▸ What the task asks
Go through the records and show each line where the word "None" occurs.

▸ Source data
________________

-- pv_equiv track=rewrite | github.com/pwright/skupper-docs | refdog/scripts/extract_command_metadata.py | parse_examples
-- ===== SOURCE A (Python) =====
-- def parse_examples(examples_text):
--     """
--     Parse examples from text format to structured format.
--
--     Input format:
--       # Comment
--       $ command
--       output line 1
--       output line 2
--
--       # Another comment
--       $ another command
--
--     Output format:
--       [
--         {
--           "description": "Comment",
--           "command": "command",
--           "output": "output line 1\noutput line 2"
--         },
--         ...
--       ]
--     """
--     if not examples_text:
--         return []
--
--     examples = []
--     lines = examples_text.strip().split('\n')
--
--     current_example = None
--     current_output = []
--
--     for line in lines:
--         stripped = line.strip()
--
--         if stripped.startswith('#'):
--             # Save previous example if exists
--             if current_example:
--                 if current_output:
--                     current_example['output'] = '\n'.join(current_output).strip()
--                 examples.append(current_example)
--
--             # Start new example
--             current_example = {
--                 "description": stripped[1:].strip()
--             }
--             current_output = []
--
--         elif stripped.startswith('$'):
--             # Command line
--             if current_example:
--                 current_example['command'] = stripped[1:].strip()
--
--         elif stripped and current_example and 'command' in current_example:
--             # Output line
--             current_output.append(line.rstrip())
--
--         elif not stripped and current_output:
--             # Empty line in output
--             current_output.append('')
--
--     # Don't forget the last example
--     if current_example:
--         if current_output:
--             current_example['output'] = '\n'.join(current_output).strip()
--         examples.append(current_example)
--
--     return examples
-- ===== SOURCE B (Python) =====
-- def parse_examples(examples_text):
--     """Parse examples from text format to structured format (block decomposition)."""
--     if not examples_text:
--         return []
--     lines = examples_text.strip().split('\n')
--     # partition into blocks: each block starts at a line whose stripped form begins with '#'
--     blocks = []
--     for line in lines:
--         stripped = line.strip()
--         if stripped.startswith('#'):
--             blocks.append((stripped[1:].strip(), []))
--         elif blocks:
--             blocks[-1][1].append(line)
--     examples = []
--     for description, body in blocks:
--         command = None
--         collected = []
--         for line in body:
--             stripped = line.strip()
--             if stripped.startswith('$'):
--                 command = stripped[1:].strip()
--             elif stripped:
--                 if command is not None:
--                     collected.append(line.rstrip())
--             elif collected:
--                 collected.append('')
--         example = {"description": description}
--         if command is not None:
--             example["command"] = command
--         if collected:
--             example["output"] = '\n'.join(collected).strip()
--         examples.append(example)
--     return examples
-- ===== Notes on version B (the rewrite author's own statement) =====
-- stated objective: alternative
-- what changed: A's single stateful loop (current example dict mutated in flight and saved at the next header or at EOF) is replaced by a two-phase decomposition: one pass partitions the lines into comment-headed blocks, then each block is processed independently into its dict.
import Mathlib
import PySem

________________

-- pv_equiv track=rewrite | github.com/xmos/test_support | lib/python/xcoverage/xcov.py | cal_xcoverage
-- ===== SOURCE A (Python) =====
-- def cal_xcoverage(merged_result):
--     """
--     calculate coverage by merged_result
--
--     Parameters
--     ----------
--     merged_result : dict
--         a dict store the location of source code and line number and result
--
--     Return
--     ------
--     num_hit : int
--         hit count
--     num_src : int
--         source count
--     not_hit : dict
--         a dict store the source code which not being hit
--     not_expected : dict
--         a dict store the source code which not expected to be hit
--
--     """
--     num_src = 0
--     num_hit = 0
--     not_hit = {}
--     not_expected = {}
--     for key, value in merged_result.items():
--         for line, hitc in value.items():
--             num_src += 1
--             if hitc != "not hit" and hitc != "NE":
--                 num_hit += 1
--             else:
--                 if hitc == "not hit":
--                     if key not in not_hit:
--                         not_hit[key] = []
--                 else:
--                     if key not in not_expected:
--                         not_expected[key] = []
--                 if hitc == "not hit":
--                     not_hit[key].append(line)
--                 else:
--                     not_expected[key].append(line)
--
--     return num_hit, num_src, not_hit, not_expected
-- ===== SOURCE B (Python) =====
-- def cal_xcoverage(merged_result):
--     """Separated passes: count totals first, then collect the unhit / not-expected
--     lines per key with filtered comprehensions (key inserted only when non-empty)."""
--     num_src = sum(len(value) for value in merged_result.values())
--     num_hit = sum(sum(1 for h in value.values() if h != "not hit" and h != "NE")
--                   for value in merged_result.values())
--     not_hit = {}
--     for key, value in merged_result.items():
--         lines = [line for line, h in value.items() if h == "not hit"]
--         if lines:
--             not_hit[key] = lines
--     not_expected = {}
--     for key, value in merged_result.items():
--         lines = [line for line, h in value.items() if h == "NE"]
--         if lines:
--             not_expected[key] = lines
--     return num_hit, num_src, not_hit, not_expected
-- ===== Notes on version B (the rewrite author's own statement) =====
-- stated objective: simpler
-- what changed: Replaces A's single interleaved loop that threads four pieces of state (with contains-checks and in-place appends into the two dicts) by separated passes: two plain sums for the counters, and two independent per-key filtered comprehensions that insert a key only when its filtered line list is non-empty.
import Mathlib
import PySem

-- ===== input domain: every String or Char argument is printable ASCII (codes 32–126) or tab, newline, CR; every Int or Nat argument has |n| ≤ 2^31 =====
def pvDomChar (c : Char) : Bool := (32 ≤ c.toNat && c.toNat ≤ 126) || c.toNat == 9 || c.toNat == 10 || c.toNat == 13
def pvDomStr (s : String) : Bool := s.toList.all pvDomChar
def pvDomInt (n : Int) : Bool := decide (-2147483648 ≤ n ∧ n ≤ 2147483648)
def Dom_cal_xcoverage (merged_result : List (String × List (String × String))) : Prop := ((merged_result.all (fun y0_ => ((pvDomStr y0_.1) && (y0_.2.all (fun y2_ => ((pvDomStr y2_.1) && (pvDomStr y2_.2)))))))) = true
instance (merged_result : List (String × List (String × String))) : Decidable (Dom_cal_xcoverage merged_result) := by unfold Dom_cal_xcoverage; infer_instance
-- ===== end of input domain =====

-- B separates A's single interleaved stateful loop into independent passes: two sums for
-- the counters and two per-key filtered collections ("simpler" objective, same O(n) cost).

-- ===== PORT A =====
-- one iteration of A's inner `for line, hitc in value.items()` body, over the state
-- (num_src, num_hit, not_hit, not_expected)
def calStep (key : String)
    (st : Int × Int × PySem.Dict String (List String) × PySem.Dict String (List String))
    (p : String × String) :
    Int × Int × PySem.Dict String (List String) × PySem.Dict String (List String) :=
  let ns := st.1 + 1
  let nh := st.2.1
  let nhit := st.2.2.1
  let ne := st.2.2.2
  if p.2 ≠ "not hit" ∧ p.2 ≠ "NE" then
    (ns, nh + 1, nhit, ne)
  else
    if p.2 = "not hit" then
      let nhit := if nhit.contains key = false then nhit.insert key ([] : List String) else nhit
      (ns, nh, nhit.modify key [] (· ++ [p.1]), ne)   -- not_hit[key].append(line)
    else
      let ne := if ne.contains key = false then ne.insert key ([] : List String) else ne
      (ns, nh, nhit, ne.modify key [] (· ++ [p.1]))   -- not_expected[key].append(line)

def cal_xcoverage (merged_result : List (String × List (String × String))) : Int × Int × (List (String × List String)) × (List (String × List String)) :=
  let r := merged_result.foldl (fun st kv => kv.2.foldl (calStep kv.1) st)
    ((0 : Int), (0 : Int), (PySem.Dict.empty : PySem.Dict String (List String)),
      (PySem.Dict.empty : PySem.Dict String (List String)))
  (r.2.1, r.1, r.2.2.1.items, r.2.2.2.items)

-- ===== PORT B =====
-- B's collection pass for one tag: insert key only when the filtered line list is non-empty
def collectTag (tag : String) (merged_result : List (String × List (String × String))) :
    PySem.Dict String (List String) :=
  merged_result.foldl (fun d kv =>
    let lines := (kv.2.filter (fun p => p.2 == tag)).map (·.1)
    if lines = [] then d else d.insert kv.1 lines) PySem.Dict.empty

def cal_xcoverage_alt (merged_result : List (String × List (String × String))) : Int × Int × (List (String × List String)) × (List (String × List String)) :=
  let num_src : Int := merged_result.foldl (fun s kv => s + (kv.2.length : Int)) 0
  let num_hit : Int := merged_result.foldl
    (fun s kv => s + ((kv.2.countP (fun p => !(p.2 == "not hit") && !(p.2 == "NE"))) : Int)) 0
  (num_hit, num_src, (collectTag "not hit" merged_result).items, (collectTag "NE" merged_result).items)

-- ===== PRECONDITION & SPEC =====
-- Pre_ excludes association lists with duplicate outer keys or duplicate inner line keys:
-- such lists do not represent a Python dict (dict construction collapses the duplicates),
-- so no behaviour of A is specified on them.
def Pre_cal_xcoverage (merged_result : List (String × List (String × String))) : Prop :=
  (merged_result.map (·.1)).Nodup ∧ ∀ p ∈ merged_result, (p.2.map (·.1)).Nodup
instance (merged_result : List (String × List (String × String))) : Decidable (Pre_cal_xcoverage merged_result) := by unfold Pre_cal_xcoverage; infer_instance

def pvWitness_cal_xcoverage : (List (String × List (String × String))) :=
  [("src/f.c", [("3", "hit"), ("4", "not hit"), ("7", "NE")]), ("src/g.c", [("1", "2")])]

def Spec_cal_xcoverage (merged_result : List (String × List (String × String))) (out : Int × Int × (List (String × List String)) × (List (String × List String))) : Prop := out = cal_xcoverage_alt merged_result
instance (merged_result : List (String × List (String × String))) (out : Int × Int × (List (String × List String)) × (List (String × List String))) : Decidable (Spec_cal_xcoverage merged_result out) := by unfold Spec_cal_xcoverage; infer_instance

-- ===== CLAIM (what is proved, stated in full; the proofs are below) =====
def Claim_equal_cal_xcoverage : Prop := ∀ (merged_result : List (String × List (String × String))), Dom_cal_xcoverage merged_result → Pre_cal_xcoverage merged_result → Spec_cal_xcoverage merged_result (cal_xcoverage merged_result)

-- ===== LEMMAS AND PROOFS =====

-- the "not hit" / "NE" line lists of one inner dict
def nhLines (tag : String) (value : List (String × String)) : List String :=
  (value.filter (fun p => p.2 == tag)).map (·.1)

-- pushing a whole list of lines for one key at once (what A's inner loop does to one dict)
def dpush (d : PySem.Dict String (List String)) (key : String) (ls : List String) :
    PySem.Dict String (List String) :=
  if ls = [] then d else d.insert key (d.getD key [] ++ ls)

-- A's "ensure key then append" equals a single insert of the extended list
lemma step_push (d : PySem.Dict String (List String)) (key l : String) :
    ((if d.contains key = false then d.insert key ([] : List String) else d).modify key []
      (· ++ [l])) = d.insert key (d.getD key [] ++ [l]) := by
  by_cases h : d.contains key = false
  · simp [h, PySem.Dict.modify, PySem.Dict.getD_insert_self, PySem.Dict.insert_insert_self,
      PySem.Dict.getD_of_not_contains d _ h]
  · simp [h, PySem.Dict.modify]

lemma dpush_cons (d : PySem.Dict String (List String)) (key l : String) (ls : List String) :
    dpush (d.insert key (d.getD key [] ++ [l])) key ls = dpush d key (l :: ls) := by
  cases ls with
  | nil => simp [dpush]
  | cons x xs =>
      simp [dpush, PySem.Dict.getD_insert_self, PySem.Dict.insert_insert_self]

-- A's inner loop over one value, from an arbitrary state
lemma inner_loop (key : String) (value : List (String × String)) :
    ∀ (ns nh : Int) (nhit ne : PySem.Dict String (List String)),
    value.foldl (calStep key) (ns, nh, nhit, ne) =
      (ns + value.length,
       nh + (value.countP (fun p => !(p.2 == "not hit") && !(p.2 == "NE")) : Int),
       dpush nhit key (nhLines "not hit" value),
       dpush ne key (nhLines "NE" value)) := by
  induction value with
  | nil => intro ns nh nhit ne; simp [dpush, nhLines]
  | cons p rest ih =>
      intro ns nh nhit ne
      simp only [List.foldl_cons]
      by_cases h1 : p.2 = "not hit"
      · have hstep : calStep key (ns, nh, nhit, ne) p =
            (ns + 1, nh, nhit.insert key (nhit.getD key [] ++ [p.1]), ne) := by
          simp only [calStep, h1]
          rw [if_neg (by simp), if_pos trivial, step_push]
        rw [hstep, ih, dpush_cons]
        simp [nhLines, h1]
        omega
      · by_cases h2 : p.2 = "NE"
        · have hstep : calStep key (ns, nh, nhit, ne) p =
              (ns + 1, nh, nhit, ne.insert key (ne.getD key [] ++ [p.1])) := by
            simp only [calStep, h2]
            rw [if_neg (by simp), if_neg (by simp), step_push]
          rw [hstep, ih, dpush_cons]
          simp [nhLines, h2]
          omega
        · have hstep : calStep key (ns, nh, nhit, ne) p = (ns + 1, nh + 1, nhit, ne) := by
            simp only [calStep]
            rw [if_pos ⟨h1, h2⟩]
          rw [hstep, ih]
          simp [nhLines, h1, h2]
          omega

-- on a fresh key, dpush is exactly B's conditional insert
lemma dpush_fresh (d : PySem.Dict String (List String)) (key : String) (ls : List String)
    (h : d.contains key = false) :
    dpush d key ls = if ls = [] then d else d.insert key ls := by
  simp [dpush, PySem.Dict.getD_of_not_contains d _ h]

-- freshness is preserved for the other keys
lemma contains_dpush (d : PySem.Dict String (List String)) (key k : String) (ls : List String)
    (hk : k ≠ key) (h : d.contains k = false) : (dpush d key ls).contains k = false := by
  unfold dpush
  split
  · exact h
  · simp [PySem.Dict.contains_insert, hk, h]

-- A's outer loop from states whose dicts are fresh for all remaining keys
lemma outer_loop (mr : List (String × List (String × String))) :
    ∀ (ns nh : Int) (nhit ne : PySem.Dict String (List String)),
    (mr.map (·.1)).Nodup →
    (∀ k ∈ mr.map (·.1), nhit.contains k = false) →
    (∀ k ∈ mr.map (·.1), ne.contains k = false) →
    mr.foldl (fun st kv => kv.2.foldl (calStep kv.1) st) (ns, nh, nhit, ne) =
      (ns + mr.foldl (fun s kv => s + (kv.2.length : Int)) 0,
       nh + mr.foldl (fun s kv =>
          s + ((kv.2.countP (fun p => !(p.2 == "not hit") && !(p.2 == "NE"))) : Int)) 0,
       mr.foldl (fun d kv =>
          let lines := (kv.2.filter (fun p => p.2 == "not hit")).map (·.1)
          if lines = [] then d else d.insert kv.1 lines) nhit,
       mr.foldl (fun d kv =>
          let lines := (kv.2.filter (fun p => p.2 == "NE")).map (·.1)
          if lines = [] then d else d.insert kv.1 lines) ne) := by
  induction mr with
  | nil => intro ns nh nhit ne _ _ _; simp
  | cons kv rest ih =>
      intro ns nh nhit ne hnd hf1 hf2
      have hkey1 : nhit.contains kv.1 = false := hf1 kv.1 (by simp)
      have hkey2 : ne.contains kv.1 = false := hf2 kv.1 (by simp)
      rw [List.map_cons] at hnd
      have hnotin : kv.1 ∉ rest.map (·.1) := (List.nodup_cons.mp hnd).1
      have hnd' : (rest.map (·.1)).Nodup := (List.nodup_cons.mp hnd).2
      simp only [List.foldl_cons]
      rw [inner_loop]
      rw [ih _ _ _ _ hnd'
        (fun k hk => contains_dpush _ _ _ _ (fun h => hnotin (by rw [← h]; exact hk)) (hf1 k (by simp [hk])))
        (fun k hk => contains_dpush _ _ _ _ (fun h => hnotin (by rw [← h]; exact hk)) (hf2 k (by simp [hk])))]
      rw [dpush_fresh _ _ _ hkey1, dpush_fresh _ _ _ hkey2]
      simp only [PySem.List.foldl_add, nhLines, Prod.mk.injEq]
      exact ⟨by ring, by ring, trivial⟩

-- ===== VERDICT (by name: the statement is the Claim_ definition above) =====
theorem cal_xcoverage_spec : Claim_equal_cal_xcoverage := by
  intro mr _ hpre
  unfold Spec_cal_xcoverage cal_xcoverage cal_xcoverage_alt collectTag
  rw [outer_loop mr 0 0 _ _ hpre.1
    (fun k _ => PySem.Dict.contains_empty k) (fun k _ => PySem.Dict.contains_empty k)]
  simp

________________

▸ Result
--     current_example = None
--         command = None
--                 if command is not None:
--         if command is not None:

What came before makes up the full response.